Records excerpted from a collection:
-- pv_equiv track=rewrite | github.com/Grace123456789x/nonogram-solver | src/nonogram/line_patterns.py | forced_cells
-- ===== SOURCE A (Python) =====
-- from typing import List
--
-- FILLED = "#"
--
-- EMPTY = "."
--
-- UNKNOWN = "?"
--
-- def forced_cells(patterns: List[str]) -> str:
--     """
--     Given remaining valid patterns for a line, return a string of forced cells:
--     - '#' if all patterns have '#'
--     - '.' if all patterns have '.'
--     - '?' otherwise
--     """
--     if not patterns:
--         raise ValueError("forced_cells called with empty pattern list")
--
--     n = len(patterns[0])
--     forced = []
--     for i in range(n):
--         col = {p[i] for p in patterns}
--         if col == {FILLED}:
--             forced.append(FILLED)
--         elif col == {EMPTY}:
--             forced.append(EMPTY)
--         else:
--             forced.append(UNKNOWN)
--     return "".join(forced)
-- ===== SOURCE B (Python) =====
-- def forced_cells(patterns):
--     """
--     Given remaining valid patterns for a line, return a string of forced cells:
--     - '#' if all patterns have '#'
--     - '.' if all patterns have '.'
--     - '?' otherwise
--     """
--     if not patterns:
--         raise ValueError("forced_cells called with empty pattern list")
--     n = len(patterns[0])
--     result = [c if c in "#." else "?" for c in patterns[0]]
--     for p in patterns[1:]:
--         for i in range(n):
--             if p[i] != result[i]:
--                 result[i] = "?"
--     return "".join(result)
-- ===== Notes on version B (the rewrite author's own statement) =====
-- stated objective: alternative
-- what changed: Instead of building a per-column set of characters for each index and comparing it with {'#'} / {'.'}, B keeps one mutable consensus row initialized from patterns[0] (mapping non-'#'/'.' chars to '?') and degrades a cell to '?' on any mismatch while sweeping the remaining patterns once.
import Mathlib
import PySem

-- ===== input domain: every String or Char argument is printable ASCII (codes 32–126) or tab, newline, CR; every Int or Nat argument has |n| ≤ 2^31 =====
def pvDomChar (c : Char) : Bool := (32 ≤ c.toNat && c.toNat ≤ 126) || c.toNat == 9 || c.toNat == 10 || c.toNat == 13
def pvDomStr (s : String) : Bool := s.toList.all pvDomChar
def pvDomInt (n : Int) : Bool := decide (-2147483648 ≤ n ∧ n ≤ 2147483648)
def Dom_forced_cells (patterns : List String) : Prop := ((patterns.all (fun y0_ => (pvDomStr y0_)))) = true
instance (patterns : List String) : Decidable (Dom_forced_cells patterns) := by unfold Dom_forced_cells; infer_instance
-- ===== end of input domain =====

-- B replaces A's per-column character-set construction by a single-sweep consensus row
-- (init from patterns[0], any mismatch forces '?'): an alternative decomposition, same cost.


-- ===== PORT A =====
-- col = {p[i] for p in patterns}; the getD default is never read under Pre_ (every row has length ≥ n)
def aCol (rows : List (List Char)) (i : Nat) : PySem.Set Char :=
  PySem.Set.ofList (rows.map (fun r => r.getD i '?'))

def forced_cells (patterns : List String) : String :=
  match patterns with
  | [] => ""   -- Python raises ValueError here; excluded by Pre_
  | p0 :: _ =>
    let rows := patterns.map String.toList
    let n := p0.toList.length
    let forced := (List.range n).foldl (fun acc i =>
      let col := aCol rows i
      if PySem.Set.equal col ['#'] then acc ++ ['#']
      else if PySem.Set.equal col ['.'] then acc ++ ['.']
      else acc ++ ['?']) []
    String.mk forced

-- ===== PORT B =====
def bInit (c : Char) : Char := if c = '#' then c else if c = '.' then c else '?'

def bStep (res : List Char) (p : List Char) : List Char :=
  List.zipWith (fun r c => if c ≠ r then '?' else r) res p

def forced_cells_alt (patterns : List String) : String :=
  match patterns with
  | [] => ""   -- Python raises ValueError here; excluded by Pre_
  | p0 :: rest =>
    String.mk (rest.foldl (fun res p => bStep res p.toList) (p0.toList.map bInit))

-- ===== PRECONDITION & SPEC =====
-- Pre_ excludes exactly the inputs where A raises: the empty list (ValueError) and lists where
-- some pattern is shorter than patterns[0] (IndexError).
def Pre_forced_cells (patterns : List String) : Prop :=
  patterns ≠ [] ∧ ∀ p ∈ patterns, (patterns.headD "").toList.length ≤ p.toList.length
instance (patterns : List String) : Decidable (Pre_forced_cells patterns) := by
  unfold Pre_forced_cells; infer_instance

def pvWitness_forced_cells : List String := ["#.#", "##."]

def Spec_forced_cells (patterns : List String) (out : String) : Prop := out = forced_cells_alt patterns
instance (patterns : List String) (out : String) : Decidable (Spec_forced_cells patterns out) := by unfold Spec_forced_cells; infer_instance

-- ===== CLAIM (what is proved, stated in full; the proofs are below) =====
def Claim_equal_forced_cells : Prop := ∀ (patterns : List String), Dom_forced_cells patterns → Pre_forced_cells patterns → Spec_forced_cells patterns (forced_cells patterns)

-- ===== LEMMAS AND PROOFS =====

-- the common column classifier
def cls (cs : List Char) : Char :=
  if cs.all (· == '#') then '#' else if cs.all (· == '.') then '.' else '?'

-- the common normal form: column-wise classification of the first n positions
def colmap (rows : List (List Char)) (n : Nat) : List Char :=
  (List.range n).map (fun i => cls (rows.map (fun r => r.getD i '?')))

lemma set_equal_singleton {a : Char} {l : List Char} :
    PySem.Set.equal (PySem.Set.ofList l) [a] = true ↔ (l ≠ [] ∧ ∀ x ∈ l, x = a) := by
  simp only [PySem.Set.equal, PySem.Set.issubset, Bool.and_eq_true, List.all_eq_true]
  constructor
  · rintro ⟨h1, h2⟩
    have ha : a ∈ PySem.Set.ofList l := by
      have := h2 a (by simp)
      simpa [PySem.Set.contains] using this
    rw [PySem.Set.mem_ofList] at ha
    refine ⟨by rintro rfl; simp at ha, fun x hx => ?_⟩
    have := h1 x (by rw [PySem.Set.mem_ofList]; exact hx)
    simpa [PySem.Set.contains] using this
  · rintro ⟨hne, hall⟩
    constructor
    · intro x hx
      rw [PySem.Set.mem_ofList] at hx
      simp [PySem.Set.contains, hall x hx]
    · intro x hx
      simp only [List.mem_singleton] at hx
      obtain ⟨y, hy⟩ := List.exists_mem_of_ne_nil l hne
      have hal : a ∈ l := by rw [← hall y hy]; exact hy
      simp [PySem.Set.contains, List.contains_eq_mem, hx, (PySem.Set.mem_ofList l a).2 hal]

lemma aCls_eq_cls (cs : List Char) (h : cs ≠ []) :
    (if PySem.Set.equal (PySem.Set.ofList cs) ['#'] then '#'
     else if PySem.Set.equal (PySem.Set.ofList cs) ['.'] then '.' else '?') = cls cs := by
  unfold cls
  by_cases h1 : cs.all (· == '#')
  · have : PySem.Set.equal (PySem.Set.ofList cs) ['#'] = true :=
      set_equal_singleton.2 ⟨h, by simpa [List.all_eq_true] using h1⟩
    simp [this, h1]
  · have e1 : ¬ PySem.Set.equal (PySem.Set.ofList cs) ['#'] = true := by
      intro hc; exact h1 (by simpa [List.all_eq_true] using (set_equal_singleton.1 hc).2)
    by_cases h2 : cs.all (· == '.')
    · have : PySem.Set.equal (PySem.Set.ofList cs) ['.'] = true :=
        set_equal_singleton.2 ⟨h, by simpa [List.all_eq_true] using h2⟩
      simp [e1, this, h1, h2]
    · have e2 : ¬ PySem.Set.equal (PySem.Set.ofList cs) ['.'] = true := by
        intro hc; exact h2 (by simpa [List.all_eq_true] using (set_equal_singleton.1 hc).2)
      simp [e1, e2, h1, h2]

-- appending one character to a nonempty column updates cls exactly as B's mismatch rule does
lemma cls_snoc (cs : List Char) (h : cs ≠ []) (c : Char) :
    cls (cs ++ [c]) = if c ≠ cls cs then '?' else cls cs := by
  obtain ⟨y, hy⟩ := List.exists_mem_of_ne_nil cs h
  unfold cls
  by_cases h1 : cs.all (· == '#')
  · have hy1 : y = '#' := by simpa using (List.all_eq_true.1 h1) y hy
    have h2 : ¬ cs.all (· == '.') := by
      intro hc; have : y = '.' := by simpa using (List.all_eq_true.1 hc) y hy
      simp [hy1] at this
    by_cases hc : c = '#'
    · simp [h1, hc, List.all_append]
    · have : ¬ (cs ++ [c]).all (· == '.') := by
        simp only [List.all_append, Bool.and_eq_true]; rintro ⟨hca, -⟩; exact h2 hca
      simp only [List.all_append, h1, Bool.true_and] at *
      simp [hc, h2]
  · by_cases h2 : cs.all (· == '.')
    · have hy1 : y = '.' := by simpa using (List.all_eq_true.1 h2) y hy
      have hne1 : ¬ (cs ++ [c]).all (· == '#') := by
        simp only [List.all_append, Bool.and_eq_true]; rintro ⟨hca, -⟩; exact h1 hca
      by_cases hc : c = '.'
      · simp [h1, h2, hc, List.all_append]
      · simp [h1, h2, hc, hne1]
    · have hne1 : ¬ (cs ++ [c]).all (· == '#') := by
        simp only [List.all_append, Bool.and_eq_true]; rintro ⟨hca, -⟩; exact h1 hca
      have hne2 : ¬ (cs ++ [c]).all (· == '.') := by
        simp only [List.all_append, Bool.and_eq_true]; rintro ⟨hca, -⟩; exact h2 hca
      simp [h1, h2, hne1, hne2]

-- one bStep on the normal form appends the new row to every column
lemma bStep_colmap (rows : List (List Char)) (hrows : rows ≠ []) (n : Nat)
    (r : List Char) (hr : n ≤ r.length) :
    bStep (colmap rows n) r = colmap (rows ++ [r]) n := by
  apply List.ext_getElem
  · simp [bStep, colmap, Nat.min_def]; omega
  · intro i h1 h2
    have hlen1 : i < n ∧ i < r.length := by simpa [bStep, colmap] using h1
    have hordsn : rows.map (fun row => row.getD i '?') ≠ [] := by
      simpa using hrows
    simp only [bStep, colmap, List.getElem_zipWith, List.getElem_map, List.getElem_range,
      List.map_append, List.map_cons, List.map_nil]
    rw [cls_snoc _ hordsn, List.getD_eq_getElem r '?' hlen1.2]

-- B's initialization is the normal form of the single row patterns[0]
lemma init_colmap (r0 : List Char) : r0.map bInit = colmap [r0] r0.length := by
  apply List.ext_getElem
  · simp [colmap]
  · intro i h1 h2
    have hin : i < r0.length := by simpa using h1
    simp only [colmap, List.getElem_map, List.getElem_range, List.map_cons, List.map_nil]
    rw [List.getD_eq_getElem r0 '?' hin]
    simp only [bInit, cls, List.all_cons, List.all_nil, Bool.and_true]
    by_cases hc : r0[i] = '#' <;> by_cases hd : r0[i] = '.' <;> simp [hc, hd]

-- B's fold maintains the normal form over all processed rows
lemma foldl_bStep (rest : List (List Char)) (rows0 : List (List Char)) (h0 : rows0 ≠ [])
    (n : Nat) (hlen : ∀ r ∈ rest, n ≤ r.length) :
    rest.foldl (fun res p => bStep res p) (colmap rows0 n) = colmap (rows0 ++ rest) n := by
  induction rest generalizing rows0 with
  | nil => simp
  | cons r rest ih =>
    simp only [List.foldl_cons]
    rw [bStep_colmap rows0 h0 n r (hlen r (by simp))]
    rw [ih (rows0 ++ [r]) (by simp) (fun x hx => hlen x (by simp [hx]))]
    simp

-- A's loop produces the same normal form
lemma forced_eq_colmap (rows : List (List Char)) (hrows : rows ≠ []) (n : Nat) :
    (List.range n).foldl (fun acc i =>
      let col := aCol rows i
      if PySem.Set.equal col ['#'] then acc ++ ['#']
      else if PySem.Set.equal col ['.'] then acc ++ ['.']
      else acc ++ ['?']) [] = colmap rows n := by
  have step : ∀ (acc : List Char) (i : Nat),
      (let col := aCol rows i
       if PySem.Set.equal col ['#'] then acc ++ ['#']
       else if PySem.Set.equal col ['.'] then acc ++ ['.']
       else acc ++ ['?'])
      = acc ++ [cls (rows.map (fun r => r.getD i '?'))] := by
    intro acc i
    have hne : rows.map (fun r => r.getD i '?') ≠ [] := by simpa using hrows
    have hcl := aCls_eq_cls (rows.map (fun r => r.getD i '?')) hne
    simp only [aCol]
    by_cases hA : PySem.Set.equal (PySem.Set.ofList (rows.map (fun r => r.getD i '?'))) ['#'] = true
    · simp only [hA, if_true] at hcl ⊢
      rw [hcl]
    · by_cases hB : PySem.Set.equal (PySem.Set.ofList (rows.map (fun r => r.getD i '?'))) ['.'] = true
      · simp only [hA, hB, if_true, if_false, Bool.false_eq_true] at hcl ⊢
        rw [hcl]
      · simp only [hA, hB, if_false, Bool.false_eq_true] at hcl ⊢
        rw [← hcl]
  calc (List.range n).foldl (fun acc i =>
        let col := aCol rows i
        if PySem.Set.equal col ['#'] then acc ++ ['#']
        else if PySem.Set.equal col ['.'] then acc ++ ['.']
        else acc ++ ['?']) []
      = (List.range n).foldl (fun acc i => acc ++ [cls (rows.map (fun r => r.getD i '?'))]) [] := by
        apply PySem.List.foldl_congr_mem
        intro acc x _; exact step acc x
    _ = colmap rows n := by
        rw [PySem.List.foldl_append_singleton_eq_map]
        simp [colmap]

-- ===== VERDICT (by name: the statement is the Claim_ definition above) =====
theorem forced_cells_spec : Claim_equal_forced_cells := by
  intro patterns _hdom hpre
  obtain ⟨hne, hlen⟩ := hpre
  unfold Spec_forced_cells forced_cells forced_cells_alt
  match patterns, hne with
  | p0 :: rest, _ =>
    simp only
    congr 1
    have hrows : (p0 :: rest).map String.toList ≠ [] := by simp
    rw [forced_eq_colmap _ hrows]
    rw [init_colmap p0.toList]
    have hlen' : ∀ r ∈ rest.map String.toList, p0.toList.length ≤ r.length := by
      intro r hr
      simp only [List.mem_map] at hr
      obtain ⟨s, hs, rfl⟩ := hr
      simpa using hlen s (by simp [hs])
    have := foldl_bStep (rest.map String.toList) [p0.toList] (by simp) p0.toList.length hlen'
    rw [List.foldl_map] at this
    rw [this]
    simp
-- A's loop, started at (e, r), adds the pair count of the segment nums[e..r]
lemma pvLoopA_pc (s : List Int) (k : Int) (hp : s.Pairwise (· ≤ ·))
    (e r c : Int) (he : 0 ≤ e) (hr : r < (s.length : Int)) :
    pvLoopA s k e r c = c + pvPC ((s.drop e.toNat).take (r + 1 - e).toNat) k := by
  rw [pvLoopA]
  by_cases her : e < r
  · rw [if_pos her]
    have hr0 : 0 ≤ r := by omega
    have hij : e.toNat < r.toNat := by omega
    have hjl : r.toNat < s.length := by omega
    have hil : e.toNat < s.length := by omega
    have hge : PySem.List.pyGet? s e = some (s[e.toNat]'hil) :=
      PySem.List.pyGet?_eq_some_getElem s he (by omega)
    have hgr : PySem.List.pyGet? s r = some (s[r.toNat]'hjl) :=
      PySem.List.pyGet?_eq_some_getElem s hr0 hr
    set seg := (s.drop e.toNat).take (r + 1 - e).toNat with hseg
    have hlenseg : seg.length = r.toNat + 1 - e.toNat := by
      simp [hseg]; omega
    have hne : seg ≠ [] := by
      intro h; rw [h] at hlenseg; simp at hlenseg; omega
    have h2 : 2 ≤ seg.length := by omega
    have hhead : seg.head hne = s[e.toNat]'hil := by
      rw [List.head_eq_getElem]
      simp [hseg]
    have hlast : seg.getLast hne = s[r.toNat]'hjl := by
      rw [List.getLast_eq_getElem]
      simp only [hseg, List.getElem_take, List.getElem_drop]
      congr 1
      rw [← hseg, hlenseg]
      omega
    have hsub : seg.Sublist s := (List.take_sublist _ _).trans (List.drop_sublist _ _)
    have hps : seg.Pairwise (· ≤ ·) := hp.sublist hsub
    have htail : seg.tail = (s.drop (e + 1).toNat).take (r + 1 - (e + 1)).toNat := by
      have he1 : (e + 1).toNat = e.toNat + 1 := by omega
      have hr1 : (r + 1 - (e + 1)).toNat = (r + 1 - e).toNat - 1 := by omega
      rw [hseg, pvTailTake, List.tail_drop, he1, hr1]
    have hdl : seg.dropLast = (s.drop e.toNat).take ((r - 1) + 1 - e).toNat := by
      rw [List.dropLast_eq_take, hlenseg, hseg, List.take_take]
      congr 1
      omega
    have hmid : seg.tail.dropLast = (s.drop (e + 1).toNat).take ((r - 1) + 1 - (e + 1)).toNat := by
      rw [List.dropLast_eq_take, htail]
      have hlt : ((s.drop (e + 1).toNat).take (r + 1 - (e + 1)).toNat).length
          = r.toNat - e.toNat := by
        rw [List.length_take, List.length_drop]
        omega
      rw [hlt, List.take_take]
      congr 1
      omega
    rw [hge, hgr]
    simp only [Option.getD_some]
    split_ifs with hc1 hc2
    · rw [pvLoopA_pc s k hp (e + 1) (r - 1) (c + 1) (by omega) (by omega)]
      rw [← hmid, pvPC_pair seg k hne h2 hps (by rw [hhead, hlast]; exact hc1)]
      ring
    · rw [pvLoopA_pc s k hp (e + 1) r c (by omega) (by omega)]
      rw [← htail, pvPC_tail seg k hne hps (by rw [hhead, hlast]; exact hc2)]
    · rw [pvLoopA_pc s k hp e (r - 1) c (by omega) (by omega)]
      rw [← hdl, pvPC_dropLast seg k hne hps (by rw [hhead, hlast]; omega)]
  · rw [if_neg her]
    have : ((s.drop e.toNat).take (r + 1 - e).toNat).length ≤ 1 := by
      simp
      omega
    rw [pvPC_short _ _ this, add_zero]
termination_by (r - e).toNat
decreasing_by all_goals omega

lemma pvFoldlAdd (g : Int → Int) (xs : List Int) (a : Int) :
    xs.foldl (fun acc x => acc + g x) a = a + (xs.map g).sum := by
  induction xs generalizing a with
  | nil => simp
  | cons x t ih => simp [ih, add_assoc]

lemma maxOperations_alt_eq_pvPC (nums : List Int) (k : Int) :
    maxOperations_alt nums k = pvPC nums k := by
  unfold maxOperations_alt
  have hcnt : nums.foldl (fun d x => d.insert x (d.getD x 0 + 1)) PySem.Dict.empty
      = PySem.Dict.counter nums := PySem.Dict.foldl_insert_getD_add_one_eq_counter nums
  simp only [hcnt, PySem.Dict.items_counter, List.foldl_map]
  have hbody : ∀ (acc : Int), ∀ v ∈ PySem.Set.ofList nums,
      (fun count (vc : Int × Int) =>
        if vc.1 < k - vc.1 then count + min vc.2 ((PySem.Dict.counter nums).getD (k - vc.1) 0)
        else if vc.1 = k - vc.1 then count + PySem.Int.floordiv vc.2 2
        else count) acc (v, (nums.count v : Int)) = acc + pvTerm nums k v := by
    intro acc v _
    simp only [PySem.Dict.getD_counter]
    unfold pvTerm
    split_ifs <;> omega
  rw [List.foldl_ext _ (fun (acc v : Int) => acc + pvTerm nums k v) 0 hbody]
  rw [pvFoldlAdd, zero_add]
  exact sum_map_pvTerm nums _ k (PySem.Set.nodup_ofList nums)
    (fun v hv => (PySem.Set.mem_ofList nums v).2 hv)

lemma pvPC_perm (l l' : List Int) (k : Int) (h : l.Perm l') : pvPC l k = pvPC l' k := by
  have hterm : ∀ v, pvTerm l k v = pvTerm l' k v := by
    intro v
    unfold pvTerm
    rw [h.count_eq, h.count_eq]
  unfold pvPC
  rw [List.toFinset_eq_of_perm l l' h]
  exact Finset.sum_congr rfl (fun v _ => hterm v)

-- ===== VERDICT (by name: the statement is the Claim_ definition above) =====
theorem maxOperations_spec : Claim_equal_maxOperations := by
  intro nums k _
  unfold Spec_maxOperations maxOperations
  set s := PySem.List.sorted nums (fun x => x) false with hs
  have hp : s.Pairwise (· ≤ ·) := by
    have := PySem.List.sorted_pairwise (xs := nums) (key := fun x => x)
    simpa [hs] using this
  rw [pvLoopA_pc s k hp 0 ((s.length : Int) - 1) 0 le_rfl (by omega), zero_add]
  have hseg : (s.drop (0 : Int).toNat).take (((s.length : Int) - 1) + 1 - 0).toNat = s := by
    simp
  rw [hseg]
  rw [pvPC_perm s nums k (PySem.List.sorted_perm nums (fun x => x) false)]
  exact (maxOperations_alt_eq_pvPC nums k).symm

__Exercise aim__.
Look above for the line with "have : PySem.Set.equal (PySem.Set.ofList cs) ['#']" and the line with "simp [hc, h2]", and reproduce exactly those two lines plus every line between, nothing more.

__Written answer__.
  · have : PySem.Set.equal (PySem.Set.ofList cs) ['#'] = true :=
      set_equal_singleton.2 ⟨h, by simpa [List.all_eq_true] using h1⟩
    simp [this, h1]
  · have e1 : ¬ PySem.Set.equal (PySem.Set.ofList cs) ['#'] = true := by
      intro hc; exact h1 (by simpa [List.all_eq_true] using (set_equal_singleton.1 hc).2)
    by_cases h2 : cs.all (· == '.')
    · have : PySem.Set.equal (PySem.Set.ofList cs) ['.'] = true :=
        set_equal_singleton.2 ⟨h, by simpa [List.all_eq_true] using h2⟩
      simp [e1, this, h1, h2]
    · have e2 : ¬ PySem.Set.equal (PySem.Set.ofList cs) ['.'] = true := by
        intro hc; exact h2 (by simpa [List.all_eq_true] using (set_equal_singleton.1 hc).2)
      simp [e1, e2, h1, h2]

-- appending one character to a nonempty column updates cls exactly as B's mismatch rule does
lemma cls_snoc (cs : List Char) (h : cs ≠ []) (c : Char) :
    cls (cs ++ [c]) = if c ≠ cls cs then '?' else cls cs := by
  obtain ⟨y, hy⟩ := List.exists_mem_of_ne_nil cs h
  unfold cls
  by_cases h1 : cs.all (· == '#')
  · have hy1 : y = '#' := by simpa using (List.all_eq_true.1 h1) y hy
    have h2 : ¬ cs.all (· == '.') := by
      intro hc; have : y = '.' := by simpa using (List.all_eq_true.1 hc) y hy
      simp [hy1] at this
    by_cases hc : c = '#'
    · simp [h1, hc, List.all_append]
    · have : ¬ (cs ++ [c]).all (· == '.') := by
        simp only [List.all_append, Bool.and_eq_true]; rintro ⟨hca, -⟩; exact h2 hca
      simp only [List.all_append, h1, Bool.true_and] at *
      simp [hc, h2]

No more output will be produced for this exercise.